* Instructions to follow
Exactly as written, copy the lines that run from the start of the data below to the line containing "import PySem", both ends included.

^^^^^^^^^^^^^^^^

-- pv_equiv track=rewrite | github.com/JiZhenfei1211/AI-projects | logic_proposition/tt_enumeration.py | is_symbol
-- ===== SOURCE A (Python) =====
-- connective_list = '==> <==> ~ | &'.split(' ')
--
-- def is_symbol(x):
--     if isinstance(x, str) and x[:1].isalpha():
--         for connective in connective_list:
--             if connective in x:
--                 return False
--         return True
--     else:
--         return False
-- ===== SOURCE B (Python) =====
-- def is_symbol(x):
--     # Single left-to-right scan: reject the single-char connectives directly and
--     # detect "==>" (which also covers "<==>") with a run-length counter of '='.
--     if not isinstance(x, str) or not x[:1].isalpha():
--         return False
--     eq = 0
--     for c in x:
--         if c in '~|&':
--             return False
--         if c == '=':
--             eq += 1
--         else:
--             if c == '>' and eq >= 2:
--                 return False
--             eq = 0
--     return True
-- ===== Notes on version B (the rewrite author's own statement) =====
-- stated objective: alternative
-- what changed: Replaces A's five separate substring-containment scans over the connective list by a single left-to-right character scan that rejects '~'/'|'/'&' directly and detects '==>' (which subsumes '<==>') with a run-length counter of '='.
import Mathlib
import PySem

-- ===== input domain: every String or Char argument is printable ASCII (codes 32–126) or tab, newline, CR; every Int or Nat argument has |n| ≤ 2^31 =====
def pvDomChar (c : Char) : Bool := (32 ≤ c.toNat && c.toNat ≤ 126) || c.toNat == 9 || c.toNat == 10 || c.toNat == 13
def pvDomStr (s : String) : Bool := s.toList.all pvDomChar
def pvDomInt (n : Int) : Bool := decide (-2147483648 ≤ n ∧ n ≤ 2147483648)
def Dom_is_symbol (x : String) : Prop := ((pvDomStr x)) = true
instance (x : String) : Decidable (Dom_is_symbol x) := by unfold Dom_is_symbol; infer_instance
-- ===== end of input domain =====

-- B replaces A's five separate substring scans by one left-to-right scan with a
-- run-length counter of '=' (objective: alternative single-pass algorithm).

-- ===== PORT A =====
-- connective_list = '==> <==> ~ | &'.split(' ')   (split on ' ' never raises, so getD is exact)
def connective_list : List String := (PySem.Str.split? "==> <==> ~ | &" " ").getD []

-- the for-loop: return False on the first connective contained in x, True if none is
def is_symbol_loop : List String → String → Bool
  | [], _ => true
  | c :: rest, x => if PySem.Str.isIn c x then false else is_symbol_loop rest x

def is_symbol (x : String) : Bool :=
  if PySem.Str.strIsalpha (PySem.Str.slice x none (some 1)) then
    is_symbol_loop connective_list x
  else
    false

-- ===== PORT B =====
-- B's scan: eq counts the current run of '='; a '>' after a run of ≥ 2 means "==>" occurs
def altScan : List Char → Nat → Bool
  | [], _ => true
  | c :: cs, eq =>
    if c = '~' || c = '|' || c = '&' then false
    else if c = '=' then altScan cs (eq + 1)
    else if c = '>' && decide (2 ≤ eq) then false
    else altScan cs 0

def is_symbol_alt (x : String) : Bool :=
  if PySem.Str.strIsalpha (PySem.Str.slice x none (some 1)) then
    altScan x.toList 0
  else
    false

-- ===== PRECONDITION & SPEC =====
def Spec_is_symbol (x : String) (out : Bool) : Prop := out = is_symbol_alt x
instance (x : String) (out : Bool) : Decidable (Spec_is_symbol x out) := by unfold Spec_is_symbol; infer_instance

-- ===== CLAIM (what is proved, stated in full; the proofs are below) =====
def Claim_equal_is_symbol : Prop := ∀ (x : String), Dom_is_symbol x → Spec_is_symbol x (is_symbol x)

-- ===== LEMMAS AND PROOFS =====

-- the pattern "==>" is never a prefix of '='*eq ++ c :: cs when c ≠ '=' and not (c = '>' with eq ≥ 2)
lemma pat_not_prefix (eq : Nat) (c : Char) (cs : List Char)
    (hc : c ≠ '=') (h2 : ¬(c = '>' ∧ 2 ≤ eq)) :
    ¬ (['=', '=', '>'] <+: List.replicate eq '=' ++ c :: cs) := by
  match eq with
  | 0 =>
    intro h
    exact hc (List.cons_prefix_cons.1 h).1.symm
  | 1 =>
    intro h
    simp only [List.replicate_succ, List.replicate_zero, List.nil_append, List.cons_append,
      List.cons_prefix_cons] at h
    exact hc h.2.1.symm
  | 2 =>
    intro h
    simp only [List.replicate_succ, List.replicate_zero, List.nil_append, List.cons_append,
      List.cons_prefix_cons] at h
    exact h2 ⟨h.2.2.1.symm, by omega⟩
  | (n + 3) =>
    intro h
    simp only [List.replicate_succ, List.cons_append, List.cons_prefix_cons] at h
    have : ('>' : Char) = '=' := by
      have h3 := h.2.2.1
      cases n with
      | zero => simp at h3
      | succ m => simp at h3
    exact absurd this (by decide)

-- crossing the boundary: with the guard, "==>" occurs in '='*eq ++ c :: cs iff it occurs in cs
lemma infix_replicate_cons (eq : Nat) (c : Char) (cs : List Char)
    (hc : c ≠ '=') (h2 : ¬(c = '>' ∧ 2 ≤ eq)) :
    (['=', '=', '>'] <:+: List.replicate eq '=' ++ c :: cs) ↔ ['=', '=', '>'] <:+: cs := by
  constructor
  · induction eq with
    | zero =>
      intro h
      rcases List.infix_cons_iff.1 (by simpa using h) with hp | h'
      · exact absurd hp (pat_not_prefix 0 c cs hc h2)
      · exact h'
    | succ n ih =>
      intro h
      rw [List.replicate_succ, List.cons_append] at h
      rcases List.infix_cons_iff.1 h with hp | h'
      · exact absurd (by simpa [List.replicate_succ] using hp)
          (pat_not_prefix (n + 1) c cs hc h2)
      · exact ih (fun ⟨hgt, hle⟩ => h2 ⟨hgt, by omega⟩) h'
  · intro h
    exact h.trans ⟨List.replicate eq '=' ++ [c], [], by simp⟩

-- characterisation of B's scan
lemma altScan_eq (cs : List Char) (eq : Nat) :
    altScan cs eq =
      (!(cs.any (fun c => c = '~' || c = '|' || c = '&'))
        && !(decide (['=', '=', '>'] <:+: List.replicate eq '=' ++ cs))) := by
  induction cs generalizing eq with
  | nil =>
    have hmem : ('>' : Char) ∉ List.replicate eq '=' := by
      intro hm
      exact absurd (List.eq_of_mem_replicate hm) (by decide)
    have hno : ¬ (['=', '=', '>'] <:+: List.replicate eq '=') := by
      intro h
      exact hmem (h.subset (by simp))
    simp [altScan, hno]
  | cons c cs ih =>
    by_cases hb : (c = '~' || c = '|' || c = '&') = true
    · simp [altScan, hb]
    · by_cases he : c = '='
      · subst he
        have hrep : List.replicate eq '=' ++ '=' :: cs
            = List.replicate (eq + 1) '=' ++ cs := by
          simp [List.replicate_succ']
        rw [show altScan ('=' :: cs) eq = altScan cs (eq + 1) by simp [altScan],
          ih (eq + 1), hrep]
        simp
      · by_cases hg : c = '>' ∧ 2 ≤ eq
        · obtain ⟨rfl, hle⟩ := hg
          have hin : ['=', '=', '>'] <:+: List.replicate eq '=' ++ '>' :: cs := by
            refine ⟨List.replicate (eq - 2) '=', cs, ?_⟩
            have hsplit : List.replicate eq '=' =
                List.replicate (eq - 2) '=' ++ List.replicate 2 '=' := by
              rw [← List.replicate_add]; congr 1; omega
            simp [hsplit]
          simp only [altScan]
          rw [if_neg (by decide), if_neg he, if_pos (by simp [hle])]
          simp [hin]
        · have hns : altScan (c :: cs) eq = altScan cs 0 := by
            simp only [altScan]
            rw [if_neg (by simpa using hb), if_neg he, if_neg (by
              simp only [Bool.and_eq_true, decide_eq_true_eq]
              rintro ⟨h1, h2⟩
              exact hg ⟨by simpa using h1, h2⟩)]
          rw [hns, ih 0, Bool.eq_iff_iff]
          simp only [Bool.and_eq_true, Bool.not_eq_true', List.any_eq_false,
            decide_eq_false_iff_not, List.any_cons, Bool.or_eq_false_iff]
          rw [infix_replicate_cons eq c cs he hg]
          constructor
          · rintro ⟨h1, h2⟩
            exact ⟨⟨by simp at hb; exact hb, h1⟩, h2⟩
          · rintro ⟨⟨_, h1⟩, h2⟩
            exact ⟨h1, h2⟩

-- "<==>" in x implies "==>" in x
lemma long_implies_short (l : List Char) (h : ['<', '=', '=', '>'] <:+: l) :
    ['=', '=', '>'] <:+: l :=
  List.IsInfix.trans ⟨['<'], [], by simp⟩ h

-- 'if c then false else r' as a boolean conjunction (the loop's early return)
lemma if_false_and (a r : Bool) : (if a = true then false else r) = (!a && r) := by
  cases a <;> simp

-- the two loop bodies agree
lemma loop_eq_scan (x : String) :
    is_symbol_loop connective_list x = altScan x.toList 0 := by
  rw [altScan_eq]
  have hc : connective_list = ["==>", "<==>", "~", "|", "&"] := by decide
  have hIn : ∀ sub : String, PySem.Str.isIn sub x = decide (sub.toList <:+: x.toList) := by
    intro sub
    rw [Bool.eq_iff_iff]
    simp [PySem.Chars.isIn_iff_infix]
  rw [hc]
  simp only [is_symbol_loop, if_false_and, hIn]
  rw [Bool.eq_iff_iff]
  simp only [List.replicate_zero, List.nil_append, Bool.and_eq_true, Bool.not_eq_true',
    List.any_eq_false, Bool.or_eq_true, decide_eq_true_eq, decide_eq_false_iff_not]
  constructor
  · rintro ⟨h1, h2, h3, h4, h5, -⟩
    refine ⟨?_, by simpa using h1⟩
    intro a ha hbad
    rcases hbad with (rfl | rfl) | rfl
    · exact h3 (by simpa using (List.singleton_infix_iff '~' x.toList).2 ha)
    · exact h4 (by simpa using (List.singleton_infix_iff '|' x.toList).2 ha)
    · exact h5 (by simpa using (List.singleton_infix_iff '&' x.toList).2 ha)
  · rintro ⟨hchars, hpat⟩
    refine ⟨by simpa using hpat, ?_, ?_, ?_, ?_, trivial⟩
    · intro h
      exact hpat (long_implies_short _ (by simpa using h))
    · intro h
      exact hchars '~' ((List.singleton_infix_iff _ _).1 (by simpa using h)) (by simp)
    · intro h
      exact hchars '|' ((List.singleton_infix_iff _ _).1 (by simpa using h)) (by simp)
    · intro h
      exact hchars '&' ((List.singleton_infix_iff _ _).1 (by simpa using h)) (by simp)

-- ===== VERDICT (by name: the statement is the Claim_ definition above) =====
theorem is_symbol_spec : Claim_equal_is_symbol := by
  intro x _
  unfold Spec_is_symbol is_symbol is_symbol_alt
  split_ifs
  · exact loop_eq_scan x
  · rfl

^^^^^^^^^^^^^^^^

* Solution for this exercise
-- pv_equiv track=rewrite | github.com/JiZhenfei1211/AI-projects | logic_proposition/tt_enumeration.py | is_symbol
-- ===== SOURCE A (Python) =====
-- connective_list = '==> <==> ~ | &'.split(' ')
--
-- def is_symbol(x):
--     if isinstance(x, str) and x[:1].isalpha():
--         for connective in connective_list:
--             if connective in x:
--                 return False
--         return True
--     else:
--         return False
-- ===== SOURCE B (Python) =====
-- def is_symbol(x):
--     # Single left-to-right scan: reject the single-char connectives directly and
--     # detect "==>" (which also covers "<==>") with a run-length counter of '='.
--     if not isinstance(x, str) or not x[:1].isalpha():
--         return False
--     eq = 0
--     for c in x:
--         if c in '~|&':
--             return False
--         if c == '=':
--             eq += 1
--         else:
--             if c == '>' and eq >= 2:
--                 return False
--             eq = 0
--     return True
-- ===== Notes on version B (the rewrite author's own statement) =====
-- stated objective: alternative
-- what changed: Replaces A's five separate substring-containment scans over the connective list by a single left-to-right character scan that rejects '~'/'|'/'&' directly and detects '==>' (which subsumes '<==>') with a run-length counter of '='.
import Mathlib
import PySem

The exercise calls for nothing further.